Any idea why I keep getting an HTTP error 403 with RSelenium?

Hey everybody, I keep getting an HTTP error 403 when using my scraper, and I'm confused why:

a. I get it in the first place
b. I sometimes don't get the error but other times do

Any ideas?

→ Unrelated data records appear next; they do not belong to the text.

-- pv_equiv track=rewrite | github.com/yasarkocyigit/agentic-data-engineer | backend/routers/notebook.py | _strip_sql_line_comment
-- ===== SOURCE A (Python) =====
-- def _strip_sql_line_comment(line: str) -> str:
--     """Remove -- comments while preserving quoted strings."""
--     result: list[str] = []
--     i = 0
--     in_single = False
--     in_double = False
--
--     while i < len(line):
--         ch = line[i]
--         nxt = line[i + 1] if i + 1 < len(line) else ""
--
--         if in_single:
--             result.append(ch)
--             if ch == "'":
--                 if nxt == "'":
--                     result.append(nxt)
--                     i += 2
--                     continue
--                 in_single = False
--             i += 1
--             continue
--
--         if in_double:
--             result.append(ch)
--             if ch == '"':
--                 in_double = False
--             i += 1
--             continue
--
--         if ch == "'":
--             in_single = True
--             result.append(ch)
--             i += 1
--             continue
--
--         if ch == '"':
--             in_double = True
--             result.append(ch)
--             i += 1
--             continue
--
--         if ch == "-" and nxt == "-":
--             break
--
--         result.append(ch)
--         i += 1
--
--     return "".join(result)
-- ===== SOURCE B (Python) =====
-- def _strip_sql_line_comment(line: str) -> str:
--     """Remove -- comments while preserving quoted strings (region-level tokenizer)."""
--     out = []
--     i = 0
--     n = len(line)
--     while i < n:
--         ch = line[i]
--         if ch == "'":
--             # consume the whole single-quoted region, honouring '' escapes
--             j = i + 1
--             while j < n:
--                 if line[j] == "'":
--                     if j + 1 < n and line[j + 1] == "'":
--                         j += 2
--                         continue
--                     j += 1
--                     break
--                 j += 1
--             out.append(line[i:j])
--             i = j
--         elif ch == '"':
--             # consume the whole double-quoted region
--             k = line.find('"', i + 1)
--             j = n if k == -1 else k + 1
--             out.append(line[i:j])
--             i = j
--         elif ch == "-" and line.startswith("--", i):
--             break
--         else:
--             # maximal run of plain characters
--             j = i + 1
--             while j < n and line[j] not in "'\"-":
--                 j += 1
--             out.append(line[i:j])
--             i = j
--     return "".join(out)
-- ===== Notes on version B (the rewrite author's own statement) =====
-- stated objective: faster
-- what changed: Replaced A's per-character index loop carrying in_single/in_double Boolean state flags with a region-level tokenizer that per step consumes a whole single-quoted region (honouring '' escapes), a whole double-quoted region via str.find, a maximal run of plain characters, or stops at --; chunked slicing/str.find does the scanning in C instead of one Python iteration per character.
import Mathlib
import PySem

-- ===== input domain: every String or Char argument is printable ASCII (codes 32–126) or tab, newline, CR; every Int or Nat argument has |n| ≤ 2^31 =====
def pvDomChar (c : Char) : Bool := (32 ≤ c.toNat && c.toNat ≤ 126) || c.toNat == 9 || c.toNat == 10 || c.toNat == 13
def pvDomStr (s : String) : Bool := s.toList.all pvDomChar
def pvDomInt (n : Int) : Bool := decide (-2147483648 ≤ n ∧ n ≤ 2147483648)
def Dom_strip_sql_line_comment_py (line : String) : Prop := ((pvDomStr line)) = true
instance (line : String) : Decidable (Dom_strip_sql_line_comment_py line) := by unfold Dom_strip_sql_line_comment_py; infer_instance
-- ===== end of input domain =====

-- B replaces A's per-character in_single/in_double flag state machine with a region-level
-- tokenizer (one whole quoted region or maximal plain run per outer step); objective: alternative.

-- ===== PORT A =====
-- A's index loop with its in_single/in_double Boolean flags, transcribed as recursion on the
-- remaining characters carrying the same two flags ('nxt' lookahead = head of the rest;
-- the i += 2 continue of the '' escape is the two-character step in the first branch).
def stripAGo : List Char → Bool → Bool → List Char
  | [], _, _ => []
  | ch :: rest, inS, inD =>
    if inS then
      if ch = '\'' then
        match rest with
        | nxt :: rest2 =>
          if nxt = '\'' then ch :: nxt :: stripAGo rest2 true inD
          else ch :: stripAGo (nxt :: rest2) false inD
        | [] => ch :: stripAGo [] false inD
      else ch :: stripAGo rest true inD
    else if inD then
      if ch = '"' then ch :: stripAGo rest inS false
      else ch :: stripAGo rest inS true
    else if ch = '\'' then ch :: stripAGo rest true inD
    else if ch = '"' then ch :: stripAGo rest inS true
    else if ch = '-' ∧ rest.head? = some '-' then []
    else ch :: stripAGo rest inS inD
termination_by l _ _ => l.length
decreasing_by all_goals (simp_all; try omega)

def strip_sql_line_comment_py (line : String) : String :=
  String.mk (stripAGo line.toList false false)

-- ===== PORT B =====
-- B's inner while loop locating the end of a single-quoted region (input = the characters after
-- the opening quote): returns (the region including the closing quote, the remainder).
def scanSingle : List Char → List Char × List Char
  | [] => ([], [])
  | c :: rest =>
    if c = '\'' then
      match rest with
      | nxt :: rest2 =>
        if nxt = '\'' then
          (c :: nxt :: (scanSingle rest2).1, (scanSingle rest2).2)
        else ([c], nxt :: rest2)
      | [] => ([c], [])
    else
      (c :: (scanSingle rest).1, (scanSingle rest).2)

-- B's line.find('"', i + 1) plus slice: everything up to and including the closing double quote.
def scanDouble : List Char → List Char × List Char
  | [] => ([], [])
  | c :: rest =>
    if c = '"' then ([c], rest)
    else (c :: (scanDouble rest).1, (scanDouble rest).2)

-- B's maximal run of plain characters (stops before ', " or -).
def scanPlain : List Char → List Char × List Char
  | [] => ([], [])
  | c :: rest =>
    if c = '\'' ∨ c = '"' ∨ c = '-' then ([], c :: rest)
    else (c :: (scanPlain rest).1, (scanPlain rest).2)

-- The scanners return a suffix of their input (cursor only moves forward): needed by
-- stripBGo's termination proof, cited there by name.
theorem scanSingle_snd_len : ∀ l : List Char, (scanSingle l).2.length ≤ l.length := by
  intro l
  induction l using scanSingle.induct
  case case1 => simp [scanSingle]
  case case2 => simp_all [scanSingle]; omega
  case case3 => simp_all [scanSingle]
  case case4 => simp [scanSingle]
  case case5 c rest h ih => rw [scanSingle.eq_def]; simp [h]; omega

theorem scanDouble_snd_len : ∀ l : List Char, (scanDouble l).2.length ≤ l.length := by
  intro l
  induction l using scanDouble.induct
  case case1 => simp [scanDouble]
  case case2 => simp_all [scanDouble]
  case case3 c rest h ih => rw [scanDouble.eq_def]; simp [h]; omega

theorem scanPlain_snd_len : ∀ l : List Char, (scanPlain l).2.length ≤ l.length := by
  intro l
  induction l using scanPlain.induct
  case case1 => simp [scanPlain]
  case case2 => simp_all [scanPlain]
  case case3 c rest h ih => rw [scanPlain.eq_def]; simp [h]; omega

-- B's outer loop: one region or run per step, stop at a bare --.
def stripBGo : List Char → List Char
  | [] => []
  | c :: rest =>
    if c = '\'' then
      c :: (scanSingle rest).1 ++ stripBGo (scanSingle rest).2
    else if c = '"' then
      c :: (scanDouble rest).1 ++ stripBGo (scanDouble rest).2
    else if c = '-' ∧ rest.head? = some '-' then []
    else
      c :: (scanPlain rest).1 ++ stripBGo (scanPlain rest).2
termination_by l => l.length
decreasing_by
  · exact Nat.lt_succ_of_le (scanSingle_snd_len rest)
  · exact Nat.lt_succ_of_le (scanDouble_snd_len rest)
  · exact Nat.lt_succ_of_le (scanPlain_snd_len rest)

def strip_sql_line_comment_py_alt (line : String) : String :=
  String.mk (stripBGo line.toList)

-- ===== PRECONDITION & SPEC =====
def Spec_strip_sql_line_comment_py (line : String) (out : String) : Prop := out = strip_sql_line_comment_py_alt line
instance (line : String) (out : String) : Decidable (Spec_strip_sql_line_comment_py line out) := by unfold Spec_strip_sql_line_comment_py; infer_instance

-- ===== CLAIM (what is proved, stated in full; the proofs are below) =====
def Claim_equal_strip_sql_line_comment_py : Prop := ∀ (line : String), Dom_strip_sql_line_comment_py line → Spec_strip_sql_line_comment_py line (strip_sql_line_comment_py line)

-- ===== LEMMAS AND PROOFS =====

-- In state in_single, A consumes exactly the single-quoted region B's scanner finds,
-- then continues in the quiescent state.
theorem stripA_single : ∀ l : List Char,
    stripAGo l true false = (scanSingle l).1 ++ stripAGo (scanSingle l).2 false false := by
  intro l
  induction l using scanSingle.induct
  case case1 => simp [stripAGo, scanSingle]
  case case2 rest2 ih => rw [stripAGo.eq_def, scanSingle.eq_def]; simp [ih]
  case case3 nxt rest2 h => rw [stripAGo.eq_def, scanSingle.eq_def]; simp [h]
  case case4 => rw [stripAGo.eq_def, scanSingle.eq_def]; simp
  case case5 c rest h ih => rw [stripAGo.eq_def, scanSingle.eq_def]; simp [h, ih]

-- In state in_double, A consumes exactly the double-quoted region B's scanner finds.
theorem stripA_double : ∀ l : List Char,
    stripAGo l false true = (scanDouble l).1 ++ stripAGo (scanDouble l).2 false false := by
  intro l
  induction l using scanDouble.induct
  case case1 => simp [stripAGo, scanDouble]
  case case2 rest => rw [stripAGo.eq_def, scanDouble.eq_def]; simp
  case case3 c rest h ih => rw [stripAGo.eq_def, scanDouble.eq_def]; simp [h, ih]

-- In the quiescent state, A first copies exactly the plain run B's scanner finds.
theorem stripA_plain : ∀ l : List Char,
    stripAGo l false false = (scanPlain l).1 ++ stripAGo (scanPlain l).2 false false := by
  intro l
  induction l using scanPlain.induct
  case case1 => simp [stripAGo, scanPlain]
  case case2 c rest h => rw [scanPlain.eq_def]; simp [h]
  case case3 c rest h ih =>
    rw [not_or, not_or] at h
    obtain ⟨h1, h2, h3⟩ := h
    rw [stripAGo.eq_def, scanPlain.eq_def]
    simp [h1, h2, h3, ih]

theorem stripA_eq_stripB : ∀ l : List Char, stripAGo l false false = stripBGo l := by
  intro l
  induction l using stripBGo.induct
  case case1 => simp [stripAGo, stripBGo]
  case case2 =>
    rename_i rest ih
    rw [stripBGo.eq_def, stripAGo.eq_def]
    simp_all [stripA_single]
  case case3 =>
    rename_i rest ih
    rw [stripBGo.eq_def, stripAGo.eq_def]
    simp_all [stripA_double]
  case case4 =>
    rw [stripBGo.eq_def, stripAGo.eq_def]
    simp_all
  case case5 =>
    rename_i c rest hs hd hc ih
    have hcc : ¬(c = '-' ∧ rest.head? = some '-') := hc
    rw [stripBGo.eq_def, stripAGo.eq_def]
    simp [hs, hd, hcc, stripA_plain rest, ih]

-- ===== VERDICT (by name: the statement is the Claim_ definition above) =====
theorem strip_sql_line_comment_py_spec : Claim_equal_strip_sql_line_comment_py := by
  intro line _
  unfold Spec_strip_sql_line_comment_py strip_sql_line_comment_py strip_sql_line_comment_py_alt
  rw [stripA_eq_stripB]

Thanks!

library(tidyverse)
library(rvest)
library(RSelenium)
library(progress)


get_schedule <- function(league, season, ..., progress = TRUE) {
  
  mydata <- tidyr::crossing(league, season)
  
  if (progress) {
    
    pb <- progress::progress_bar$new(format = "get_schedule() [:bar] :percent eta: :eta", clear = FALSE, total = nrow(mydata), show_after = 0) 
    
    pb$tick(0)
    
  }
  
  .get_schedule <- function(league, season, ...) {
  
    if (league == "KHL") {  
    
      if (season == "2018-19") {url = "https://en.khl.ru/calendar/671/00/"}
      
      else if (season == "2017-18") {url = "https://en.khl.ru/calendar/468/00/"}
      else if (season == "2016-17") {url = "https://en.khl.ru/calendar/405/00/"}
      else if (season == "2015-16") {url = "https://en.khl.ru/calendar/309/00/"}
      else if (season == "2014-15") {url = "https://en.khl.ru/calendar/266/00/"}
      else if (season == "2013-14") {url = "https://en.khl.ru/calendar/244/00/"}
      else if (season == "2012-13") {url = "https://en.khl.ru/calendar/222/00/"}
      else if (season == "2011-12") {url = "https://en.khl.ru/calendar/202/00/"}
      else if (season == "2010-11") {url = "https://en.khl.ru/calendar/185/00/"}
      else if (season == "2009-10") {url = "https://en.khl.ru/calendar/167/00/"}
      else if (season == "2008-09") {url = "https://en.khl.ru/calendar/160/00/"}
      
      else {stop("Season not available. Sorry!")}
      
    }
    
    else {stop("League not available. Sorry!")}
    
    driver <- rsDriver(verbose = FALSE)
    
    driver$client$navigate(url)
        
    page <- driver$client$getPageSource() %>%
      purrr::pluck(1) %>%
      read_html()
    
    driver$client$close()
    driver$server$stop()
    
    schedule <- page %>%
      html_nodes("ul+ ul li:nth-child(1) a") %>%
      html_attr("href") %>%
      str_c("https://en.khl.ru", .) %>%
      as_tibble() %>%
      set_names("url") %>%
      mutate(season = season) %>%
      mutate(league = league) %>%
      distinct()
    
    return(schedule)
    
  }
  
  schedule_data <- map2_dfr(mydata[["league"]], mydata[["season"]], .get_schedule)
  
  return(schedule_data)
  
}

get_schedule("KHL", "2018-19")
#> Error in open.connection(con, "rb"): HTTP error 403.

Created on 2018-11-25 by the reprex package (v0.2.0).

This topic was automatically closed 21 days after the last reply. New replies are no longer allowed.